┌────────

lemma pvRuns_decomp (t : List (List String))
    (hp : t.Pairwise (fun a b => pvKeyC a ≤ pvKeyC b)) (hne : t ≠ []) :
    ∃ g rest, t = g ++ rest ∧ g ≠ [] ∧
      (∀ x ∈ g, pvKeyC x = pvKeyC (g.headD [])) ∧
      (∀ x ∈ rest, pvKeyC (g.headD []) < pvKeyC x) ∧
      pvRuns t = g :: pvRuns rest ∧
      rest.Pairwise (fun a b => pvKeyC a ≤ pvKeyC b) ∧
      rest.length < t.length := by
  cases t with
  | nil => exact absurd rfl hne
  | cons r rs =>
    refine ⟨r :: rs.takeWhile (fun x => pvKeyC x == pvKeyC r),
            rs.dropWhile (fun x => pvKeyC x == pvKeyC r), ?_, by simp, ?_, ?_, ?_, ?_, ?_⟩
    · simp [List.takeWhile_append_dropWhile]
    · intro x hx
      rcases List.mem_cons.mp hx with rfl | hx
      · simp
      · simpa using beq_iff_eq.mp (List.mem_takeWhile_imp (p := fun x => pvKeyC x == pvKeyC r) hx)
    · -- every element of the dropped rest has a strictly larger key
      have hle : ∀ x ∈ rs, pvKeyC r ≤ pvKeyC x := (List.pairwise_cons.mp hp).1
      have hpw_rs : rs.Pairwise (fun a b => pvKeyC a ≤ pvKeyC b) := (List.pairwise_cons.mp hp).2
      have hpw_rest : (rs.dropWhile (fun x => pvKeyC x == pvKeyC r)).Pairwise
          (fun a b => pvKeyC a ≤ pvKeyC b) :=
        List.Pairwise.sublist (List.dropWhile_sublist _) hpw_rs
      intro x hx
      simp only [List.headD_cons]
      cases hdw : rs.dropWhile (fun x => pvKeyC x == pvKeyC r) with
      | nil => rw [hdw] at hx; exact absurd hx (List.not_mem_nil)
      | cons y ys =>
        have hy : pvKeyC y ≠ pvKeyC r := by
          have hh : ((rs.dropWhile (fun x => pvKeyC x == pvKeyC r)).head (by simp [hdw])) = y := by
            simp [hdw]
          have := List.head_dropWhile_not (fun x => pvKeyC x == pvKeyC r) (l := rs) (by simp [hdw])
          rw [hh] at this
          simpa using this
        have hylt : pvKeyC r < pvKeyC y :=
          lt_of_le_of_ne (hle y ((List.dropWhile_sublist _).subset (by rw [hdw]; simp))) (Ne.symm hy)
        rw [hdw] at hx
        rcases List.mem_cons.mp hx with rfl | hx
        · exact hylt
        · have : pvKeyC y ≤ pvKeyC x := by
            rw [hdw] at hpw_rest
            exact (List.pairwise_cons.mp hpw_rest).1 x hx
          exact lt_of_lt_of_le hylt this
    · rw [pvRuns]
    · exact List.Pairwise.sublist (List.dropWhile_sublist _) (List.pairwise_cons.mp hp).2
    · simp only [List.length_cons]
      exact Nat.lt_succ_of_le (List.length_dropWhile_le _ _)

└────────

**EXERCISE AIM**. Copy the records above faithfully. Begin at their first line, end at the line containing "pvKeyC r) hx)", and include nothing else.

**COMPLETED TASK**.
lemma pvRuns_decomp (t : List (List String))
    (hp : t.Pairwise (fun a b => pvKeyC a ≤ pvKeyC b)) (hne : t ≠ []) :
    ∃ g rest, t = g ++ rest ∧ g ≠ [] ∧
      (∀ x ∈ g, pvKeyC x = pvKeyC (g.headD [])) ∧
      (∀ x ∈ rest, pvKeyC (g.headD []) < pvKeyC x) ∧
      pvRuns t = g :: pvRuns rest ∧
      rest.Pairwise (fun a b => pvKeyC a ≤ pvKeyC b) ∧
      rest.length < t.length := by
  cases t with
  | nil => exact absurd rfl hne
  | cons r rs =>
    refine ⟨r :: rs.takeWhile (fun x => pvKeyC x == pvKeyC r),
            rs.dropWhile (fun x => pvKeyC x == pvKeyC r), ?_, by simp, ?_, ?_, ?_, ?_, ?_⟩
    · simp [List.takeWhile_append_dropWhile]
    · intro x hx
      rcases List.mem_cons.mp hx with rfl | hx
      · simp
      · simpa using beq_iff_eq.mp (List.mem_takeWhile_imp (p := fun x => pvKeyC x == pvKeyC r) hx)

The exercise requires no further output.